Schorske's show may have set a record for most dictators on one stage. Mussolini and Stalin were H. R. Lieberman C'37 and Pierre Kolisch C'39, respectively; Haile Selassie was J. Franklin Bourne C'37, a black student, who Schorske said played the role "very straight"—a far cry from the days of burnt-cork minstrelism.
The actual quality of the performances was often suspect. As Spec said in 1900, "In a review of any Varsity Show, the book, lyrics and music are of greater importance than the acting, which can never be taken very seriously."
Was it really that bad?
"Good lord!" responded Jacques Barzun C'27, author of Zuleika, Or The Sultan Insulted (1928). "The voices were badly trained, if at all, and a couple of the people might be taking theatre work at Teachers College—to teach theatre to schoolchildren.”
It's not that Columbia students were particularly inept. True, one manager was heard to groan during a less-than-ideal rehearsal, "Oh, if this were only a professional show, and I could fine 'em or fire 'em." But rather, applying dramatic theory in an actual theatre was considered a manual art, and therefore not part of an intellectual curriculum. For many years, the College offered no practical dramatic instruction. "Dramatically, Columbia is non-existent," wrote Elmer L. Zeizenstein in the Alumni News in 1917.
Ergo, the Varsity Show was traditionally directed—as well as choreographed and orchestrated—by outside professionals. Often as not, alumni did the honors. For many years, the director's chair was occupied by Paul Winkopp C'25, a veteran vaudevillian and writer for the radio show Peep and Snoop.
"He was a tall, lean, very bright man who was in show business," remembered Herman Wouk C'34, who in his pre-Caine Mutiny days wrote Home, James (1933) and Laugh It Off (1934). "If he thought a song needed work, he'd just sit down and write a number. A very facile guy."
* * *
Instruction was not the only dramaturgical gap in Columbia's syllabus. For many years the campus lacked any sort of adequate performance space. "Up at Dartmouth College," complained Elmer Zeizenstein, "which, when compared to Columbia in point of size, is a mere grease-spot, they have a fully-equipped, fully-organized theater. At the University of Wisconsin—but why go on? The point is that almost every two-by-four college and university in the country has a flourishing dramatic plant—except Columbia."

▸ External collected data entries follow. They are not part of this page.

lemma main_fold : ∀ (rest : List String) (merged : String) (parts ws : List String),
    parts ≠ [] → merged = PySem.Str.join " " parts → ws = PySem.Str.split₀ merged →
    rest.foldl mergeStepA merged =
      PySem.Str.join " " ((rest.foldl mergeStepB (parts, ws)).1) := by
  intro rest
  induction rest with
  | nil =>
      intro merged parts ws hne hm _
      simpa using hm
  | cons t r ih =>
      intro merged parts ws hne hm hw
      simp only [List.foldl_cons]
      have hstepA : mergeStepA merged t =
          merged ++ " " ++ PySem.Str.join " "
            (PySem.List.slice (PySem.Str.split₀ t)
              (some ((mergeOverlapA ws (PySem.Str.split₀ t)
                (min ws.length (PySem.Str.split₀ t).length) : Nat) : Int)) none) := by
        simp only [mergeStepA]
        rw [← hw]
      set tail := PySem.List.slice (PySem.Str.split₀ t)
          (some ((mergeOverlapA ws (PySem.Str.split₀ t)
            (min ws.length (PySem.Str.split₀ t).length) : Nat) : Int)) none with htail
      have hclean : ∀ w ∈ tail, WordOK w.toList := by
        intro w hwmem
        exact strSplit_clean t w (PySem.List.mem_of_mem_slice _ _ _ hwmem)
      rw [hstepA, stepB_eq parts ws t, ← htail]
      exact ih (merged ++ " " ++ PySem.Str.join " " tail) (parts ++ [PySem.Str.join " " tail])
        (ws ++ tail) (by simp)
        (by rw [hm, strJoin_snoc parts _ hne, ← hm])
        (by rw [strSplit_merge merged tail hclean, hw])

lemma join_singleton_str (s : String) : PySem.Str.join " " [s] = s := by
  apply String.toList_inj.mp
  simp [PySem.Str.toList_join, PySem.Chars.join_singleton]
-- pv_equiv track=rewrite | github.com/jiayuanz3/swebench_memory | swebench_memory/harness/new_languages/full_validation_multilingual_java.py | _test_in_filter
-- ===== SOURCE A (Python) =====
-- def _test_in_filter(test_name: str, filter_set: set) -> bool:
--     """Check if test matches any pattern in filter set"""
--     if test_name in filter_set:
--         return True
--
--     test_parts = test_name.split('.')
--     test_method = test_parts[-1] if test_parts else test_name
--
--     for pattern in filter_set:
--         pattern_parts = pattern.split('.')
--         pattern_method = pattern_parts[-1] if pattern_parts else pattern
--
--         if test_method == pattern_method:
--             if len(test_parts) >= 2 and len(pattern_parts) >= 2:
--                 if test_parts[-2] == pattern_parts[-2]:
--                     return True
--             else:
--                 return True
--
--     return False
-- ===== SOURCE B (Python) =====
-- def _test_in_filter(test_name: str, filter_set: set) -> bool:
--     """Check if test matches any pattern in filter set"""
--     index = {}
--     for pattern in filter_set:
--         parts = pattern.split('.')
--         method = parts[-1]
--         flag, parents = index.get(method, (False, set()))
--         if len(parts) >= 2:
--             parents.add(parts[-2])
--             index[method] = (flag, parents)
--         else:
--             index[method] = (True, parents)
--     t_parts = test_name.split('.')
--     entry = index.get(t_parts[-1])
--     if entry is None:
--         return False
--     if len(t_parts) < 2:
--         return True
--     flag, parents = entry
--     return flag or t_parts[-2] in parents
-- ===== Notes on version B (the rewrite author's own statement) =====
-- stated objective: alternative
-- what changed: Replaces the per-query linear scan over every pattern with a method-name index: one pass builds a dict mapping each pattern's last dotted component to a no-parent flag plus the set of penultimate components, and the query is answered by a single dict lookup (the initial exact-membership check becomes redundant and is dropped).
import Mathlib
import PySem

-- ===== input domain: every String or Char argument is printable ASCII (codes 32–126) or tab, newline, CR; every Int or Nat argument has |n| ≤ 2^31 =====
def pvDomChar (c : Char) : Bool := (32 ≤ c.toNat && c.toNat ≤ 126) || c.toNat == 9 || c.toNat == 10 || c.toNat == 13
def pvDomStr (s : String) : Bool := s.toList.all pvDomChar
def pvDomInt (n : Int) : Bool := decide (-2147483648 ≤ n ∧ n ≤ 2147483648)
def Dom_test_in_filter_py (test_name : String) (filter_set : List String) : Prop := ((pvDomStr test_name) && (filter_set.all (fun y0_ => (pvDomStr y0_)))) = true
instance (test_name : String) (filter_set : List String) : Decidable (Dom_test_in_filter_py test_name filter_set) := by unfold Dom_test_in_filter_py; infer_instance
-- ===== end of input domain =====

-- B replaces A's per-query linear scan over the patterns by a method-name index (a dict keyed by each
-- pattern's last dotted component) built in one pass and then a single lookup; both results are independent
-- of the Python set's iteration order (A's scan only ORs matches; B's dict is only looked up afterwards),
-- so the List-of-distinct-elements model of the set is exact.

-- s.split('.') ; exact: the separator is nonempty, so Str.split? returns some
def pvSplitDot (s : String) : List String := (PySem.Str.split? s ".").getD []

-- ports `parts[-1] if parts else orig`; pyGetD is guarded by the nonemptiness test, so it is exact
def pvLastOr (parts : List String) (orig : String) : String :=
  if parts.isEmpty then orig else PySem.List.pyGetD parts (-1) orig

-- ===== PORT A =====
-- the `for pattern in filter_set:` loop with its early `return True`s
def aScan (test_parts : List String) (test_method : String) : List String → Bool
  | [] => false
  | pattern :: rest =>
    let pattern_parts := pvSplitDot pattern
    let pattern_method := pvLastOr pattern_parts pattern
    if test_method == pattern_method then
      if 2 ≤ test_parts.length && 2 ≤ pattern_parts.length then
        -- xs[-2] is guarded by the length test, so pyGetD is exact
        if PySem.List.pyGetD test_parts (-2) "" == PySem.List.pyGetD pattern_parts (-2) "" then true
        else aScan test_parts test_method rest
      else true
    else aScan test_parts test_method rest

def test_in_filter_py (test_name : String) (filter_set : List String) : Bool :=
  if filter_set.contains test_name then true
  else
    let test_parts := pvSplitDot test_name
    let test_method := pvLastOr test_parts test_name
    aScan test_parts test_method filter_set

-- ===== PORT B =====
-- one iteration of B's index-building loop (parts[-1] / parts[-2]: exact, split('.') never returns [],
-- and the [-2] access is guarded by the length test)
def bStep (d : PySem.Dict String (Bool × PySem.Set String)) (pattern : String) :
    PySem.Dict String (Bool × PySem.Set String) :=
  let parts := pvSplitDot pattern
  let method := PySem.List.pyGetD parts (-1) ""
  let e := (d.get? method).getD (false, PySem.Set.empty)
  if 2 ≤ parts.length then
    d.insert method (e.1, PySem.Set.add e.2 (PySem.List.pyGetD parts (-2) ""))
  else
    d.insert method (true, e.2)

def test_in_filter_py_alt (test_name : String) (filter_set : List String) : Bool :=
  let index := filter_set.foldl bStep PySem.Dict.empty
  let t_parts := pvSplitDot test_name
  match index.get? (PySem.List.pyGetD t_parts (-1) "") with
  | none => false
  | some e =>
    if t_parts.length < 2 then true
    else e.1 || PySem.Set.contains e.2 (PySem.List.pyGetD t_parts (-2) "")

-- ===== PRECONDITION & SPEC =====
def Spec_test_in_filter_py (test_name : String) (filter_set : List String) (out : Bool) : Prop := out = test_in_filter_py_alt test_name filter_set
instance (test_name : String) (filter_set : List String) (out : Bool) : Decidable (Spec_test_in_filter_py test_name filter_set out) := by unfold Spec_test_in_filter_py; infer_instance

-- ===== CLAIM (what is proved, stated in full; the proofs are below) =====
def Claim_equal_test_in_filter_py : Prop := ∀ (test_name : String) (filter_set : List String), Dom_test_in_filter_py test_name filter_set → Spec_test_in_filter_py test_name filter_set (test_in_filter_py test_name filter_set)

-- ===== LEMMAS AND PROOFS =====

theorem splitOn_go_ne_nil (sep : List Char) : ∀ (fuel : Nat) (l cur : List Char) (acc : List (List Char)),
    PySem.Chars.splitOn.go sep fuel l cur acc ≠ [] := by
  intro fuel
  induction fuel with
  | zero => intro l cur acc; cases l <;> simp [PySem.Chars.splitOn.go]
  | succ n ih =>
    intro l cur acc
    cases l with
    | nil => simp [PySem.Chars.splitOn.go]
    | cons c rest =>
      rw [PySem.Chars.splitOn.go]
      split
      · exact ih _ _ _
      · exact ih _ _ _

theorem pvSplitDot_ne_nil (s : String) : pvSplitDot s ≠ [] := by
  simp [pvSplitDot, PySem.Str.split?, PySem.Chars.split?, PySem.Chars.splitOn]
  intro h
  exact splitOn_go_ne_nil _ _ _ _ _ h

-- the per-pattern match condition of A's loop body, as one Boolean
def matchA (test_name pattern : String) : Bool :=
  let tp := pvSplitDot test_name
  let pp := pvSplitDot pattern
  (PySem.List.pyGetD tp (-1) "" == PySem.List.pyGetD pp (-1) "") &&
    (decide (tp.length < 2) || decide (pp.length < 2) ||
      (PySem.List.pyGetD tp (-2) "" == PySem.List.pyGetD pp (-2) ""))

-- B's query, abstracted over the dict
def bQuery (d : PySem.Dict String (Bool × PySem.Set String)) (test_name : String) : Bool :=
  let t_parts := pvSplitDot test_name
  match d.get? (PySem.List.pyGetD t_parts (-1) "") with
  | none => false
  | some e =>
    if t_parts.length < 2 then true
    else e.1 || PySem.Set.contains e.2 (PySem.List.pyGetD t_parts (-2) "")

theorem set_contains_add (s : PySem.Set String) (x y : String) :
    PySem.Set.contains (PySem.Set.add s x) y = ((y == x) || PySem.Set.contains s y) := by
  simp only [PySem.Set.add, PySem.Set.contains]
  split
  · next h => cases hyx : (y == x) <;> simp_all
  · cases hyx : (y == x) <;> simp_all

theorem str_beq_eq_decide (a b : String) : (a == b) = decide (a = b) := by
  cases h : a == b <;> simp_all

theorem bQuery_bStep (d : PySem.Dict String (Bool × PySem.Set String)) (t p : String) :
    bQuery (bStep d p) t = (matchA t p || bQuery d t) := by
  simp only [bQuery, bStep, matchA]
  by_cases hmp : PySem.List.pyGetD (pvSplitDot t) (-1) "" = PySem.List.pyGetD (pvSplitDot p) (-1) ""
  · by_cases hpl : 2 ≤ (pvSplitDot p).length
    · have hp1 : ¬ ((pvSplitDot p).length < 2) := by omega
      simp only [if_pos hpl, PySem.Dict.get?_insert, hmp]
      by_cases htl : (pvSplitDot t).length < 2
      · simp [htl]
      · cases hdt : d.get? (PySem.List.pyGetD (pvSplitDot p) (-1) "") with
        | none => simp [hdt, htl, hp1, set_contains_add, str_beq_eq_decide]
        | some e0 =>
          simp only [hdt, Option.getD_some, if_pos rfl, set_contains_add]
          simp [htl, hp1]
          cases e0.1 <;>
            cases h1 : decide (PySem.List.pyGetD (pvSplitDot t) (-2) "" = PySem.List.pyGetD (pvSplitDot p) (-2) "") <;>
            cases h2 : decide (PySem.List.pyGetD (pvSplitDot t) (-2) "" ∈ e0.2) <;> simp_all
    · simp only [if_neg hpl, PySem.Dict.get?_insert, hmp]
      by_cases htl : (pvSplitDot t).length < 2
      · simp [htl]
      · simp [htl, hpl]; omega
  · have hbeq : (PySem.List.pyGetD (pvSplitDot t) (-1) "" == PySem.List.pyGetD (pvSplitDot p) (-1) "") = false := by
      simp [hmp]
    by_cases hpl : 2 ≤ (pvSplitDot p).length
    · simp only [if_pos hpl, PySem.Dict.get?_insert, if_neg hmp, hbeq]
      simp
    · simp only [if_neg hpl, PySem.Dict.get?_insert, if_neg hmp, hbeq]
      simp

theorem pvLastOr_eq (parts : List String) (orig d : String) (h : parts ≠ []) :
    pvLastOr parts orig = PySem.List.pyGetD parts (-1) d := by
  rw [pvLastOr, if_neg (by simp [h]), PySem.List.pyGetD_neg_one _ _ h, PySem.List.pyGetD_neg_one _ _ h]

theorem aScan_eq_any (t : String) (l : List String) :
    aScan (pvSplitDot t) (pvLastOr (pvSplitDot t) t) l = l.any (matchA t) := by
  induction l with
  | nil => rfl
  | cons p rest ih =>
    rw [aScan, List.any_cons, ← ih]
    rw [pvLastOr_eq (pvSplitDot t) t "" (pvSplitDot_ne_nil t),
        pvLastOr_eq (pvSplitDot p) p "" (pvSplitDot_ne_nil p)]
    simp only [matchA]
    by_cases hm : PySem.List.pyGetD (pvSplitDot t) (-1) "" = PySem.List.pyGetD (pvSplitDot p) (-1) ""
    · by_cases htl : 2 ≤ (pvSplitDot t).length <;> by_cases hpl : 2 ≤ (pvSplitDot p).length <;>
        · simp only [hm, htl, hpl, str_beq_eq_decide]
          cases h2 : decide (PySem.List.pyGetD (pvSplitDot t) (-2) "" = PySem.List.pyGetD (pvSplitDot p) (-2) "") <;>
            simp_all <;> omega
    · simp [hm, str_beq_eq_decide]

theorem matchA_self (t : String) : matchA t t = true := by
  simp only [matchA]
  by_cases h : (pvSplitDot t).length < 2 <;> simp [h]

theorem bQuery_foldl (t : String) (l : List String) (d : PySem.Dict String (Bool × PySem.Set String)) :
    bQuery (l.foldl bStep d) t = (l.any (matchA t) || bQuery d t) := by
  induction l generalizing d with
  | nil => simp
  | cons p rest ih =>
    rw [List.foldl_cons, List.any_cons, ih, bQuery_bStep]
    cases matchA t p <;> simp

theorem alt_eq_any (t : String) (l : List String) :
    test_in_filter_py_alt t l = l.any (matchA t) := by
  have h : test_in_filter_py_alt t l = bQuery (l.foldl bStep PySem.Dict.empty) t := rfl
  rw [h, bQuery_foldl]
  have he : bQuery PySem.Dict.empty t = false := by
    simp [bQuery, PySem.Dict.get?_empty]
  rw [he, Bool.or_false]

-- ===== VERDICT (by name: the statement is the Claim_ definition above) =====
theorem test_in_filter_py_spec : Claim_equal_test_in_filter_py := by
  intro t l _
  unfold Spec_test_in_filter_py
  rw [alt_eq_any, test_in_filter_py]
  split
  · next h =>
    have hm : t ∈ l := by simpa using h
    exact (List.any_eq_true.mpr ⟨t, hm, matchA_self t⟩).symm
  · exact aScan_eq_any t l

So for almost half a century, the Varsity Show was seen in the regal rooms of midtown Manhattan—places like Carnegie Hall and the ballrooms of landmark hotels like the Astor and the old Waldorf-Astoria. In these august surroundings, the music generally issued from an orchestra that was fully professional and 20 or more strong.
Inconvenient though it might have been for the students, the distance from 116th Street had a salutary effect. The audience was filled with serious theatregoers (who ordinarily wouldn't venture far uptown) and with newspaper critics, who in those days were more numerous. Moreover, being in a classy joint tended to elevate the whole enterprise.
"It was supposed to be a real entertainment," said Jacques Barzun. "A junior offering to what was on Broadway. It was quite—what shall I say?—distingué.”
Indeed it was, said his classmate Robert Schnitzer. "The cast dressed in the crystal-chandeliered anterooms and many an ornament ended as an earring on our 'female' characters."
The publicity crew added to the luster by taking pictures of the cast in the company of whatever celebrities could be rounded up, then distributing them to the New York tabloids. "I remember posing with Ethel Merman," said Martin Manulis C'35, the future producer of such films as The Days of Wine and Roses and the TV series James at 15, who starred in the 1935 show, Flair-Flair, the Idol of Paree. "And I thought I was raucous."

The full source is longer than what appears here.